EXCERPTED DATA below:
-- pv_equiv track=rewrite | github.com/FabBodson/Bac1 | Programmation_Orientee_Objet/LabosPOO/Labo1/Exo01/exo01.py | sum_of_terms
-- ===== SOURCE A (Python) =====
-- def sum_of_terms(pos):
--     """
--     Fonction qui retourne la somme des entiers de la ligne de position pos où pos commence à 0.
--             Si pos est une valeur négative, la fonction retourne 0.
--     :param: pos: int, position de la ligne dont on veut la somme des entiers contenus dedans.
--     :return: 0 si valeur négative, la somme autrement.
--     """
--
--     if pos < 0:
--         return 0
--
--     elif pos > 0:
--         colonne = 1
--         somme = (pos + 1) * pos + 1
--         somme_2 = somme
--
--         while colonne <= pos:
--             somme_2 = somme_2 + 2
--             somme = somme + somme_2
--             colonne += 1
--
--     else:
--         somme = 2 * pos + 1
--
--     return somme
-- ===== SOURCE B (Python) =====
-- def sum_of_terms(pos):
--     """Sum of the integers in row pos (0 for negative pos): closed form (pos+1)**3."""
--     if pos < 0:
--         return 0
--     return (pos + 1) ** 3
-- ===== Notes on version B (the rewrite author's own statement) =====
-- stated objective: faster
-- what changed: Replaced the O(pos) while-loop accumulation of consecutive odd numbers by the closed-form cube (pos+1)**3.
import Mathlib
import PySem

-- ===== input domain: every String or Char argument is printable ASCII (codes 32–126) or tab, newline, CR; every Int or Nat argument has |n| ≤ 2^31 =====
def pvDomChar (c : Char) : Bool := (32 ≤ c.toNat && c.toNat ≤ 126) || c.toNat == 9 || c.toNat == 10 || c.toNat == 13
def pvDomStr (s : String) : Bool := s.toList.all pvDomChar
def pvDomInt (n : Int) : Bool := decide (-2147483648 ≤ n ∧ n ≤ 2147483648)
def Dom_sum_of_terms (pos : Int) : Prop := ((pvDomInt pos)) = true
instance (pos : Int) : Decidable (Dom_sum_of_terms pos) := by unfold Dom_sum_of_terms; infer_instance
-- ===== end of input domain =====

-- B replaces A's O(pos) while-loop summation of consecutive odd numbers by the closed form (pos+1)^3 (objective: faster).

-- ===== PORT A =====
-- the while-loop: runs (pos - colonne + 1) times; fuel = remaining iterations
def sum_of_terms_loop (somme somme_2 : Int) : Nat → Int
  | 0 => somme
  | n + 1 => sum_of_terms_loop (somme + (somme_2 + 2)) (somme_2 + 2) n

def sum_of_terms (pos : Int) : Int :=
  if pos < 0 then 0
  else if pos > 0 then
    sum_of_terms_loop ((pos + 1) * pos + 1) ((pos + 1) * pos + 1) pos.toNat
  else 2 * pos + 1

-- ===== PORT B =====
def sum_of_terms_alt (pos : Int) : Int :=
  if pos < 0 then 0 else (pos + 1) ^ 3

-- ===== PRECONDITION & SPEC =====
def Spec_sum_of_terms (pos : Int) (out : Int) : Prop := out = sum_of_terms_alt pos
instance (pos : Int) (out : Int) : Decidable (Spec_sum_of_terms pos out) := by unfold Spec_sum_of_terms; infer_instance

-- ===== CLAIM (what is proved, stated in full; the proofs are below) =====
def Claim_equal_sum_of_terms : Prop := ∀ (pos : Int), Dom_sum_of_terms pos → Spec_sum_of_terms pos (sum_of_terms pos)

-- ===== LEMMAS AND PROOFS =====
-- each iteration adds somme_2 + 2k; closed form of the loop
theorem sum_of_terms_loop_eq (n : Nat) : ∀ (s s2 : Int),
    sum_of_terms_loop s s2 n = s + n * s2 + n * (n + 1) := by
  induction n with
  | zero => intro s s2; simp [sum_of_terms_loop]
  | succ m ih =>
      intro s s2
      rw [sum_of_terms_loop, ih]
      push_cast
      ring

-- ===== VERDICT (by name: the statement is the Claim_ definition above) =====
theorem sum_of_terms_spec : Claim_equal_sum_of_terms := by
  intro pos _
  unfold Spec_sum_of_terms sum_of_terms sum_of_terms_alt
  split_ifs with h1 h2
  · rfl
  · rw [sum_of_terms_loop_eq]
    have hc : (pos.toNat : Int) = pos := Int.toNat_of_nonneg (le_of_lt h2)
    rw [hc]; ring
  · have : pos = 0 := by omega
    subst this; norm_num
End of EXCERPTED DATA.
What do the lines above say from the one containing "-- ===== PORT A" down to the one containing "(somme_2 + 2) n"? Return them exactly, both end lines included, and only them.

-- ===== PORT A =====
-- the while-loop: runs (pos - colonne + 1) times; fuel = remaining iterations
def sum_of_terms_loop (somme somme_2 : Int) : Nat → Int
  | 0 => somme
  | n + 1 => sum_of_terms_loop (somme + (somme_2 + 2)) (somme_2 + 2) n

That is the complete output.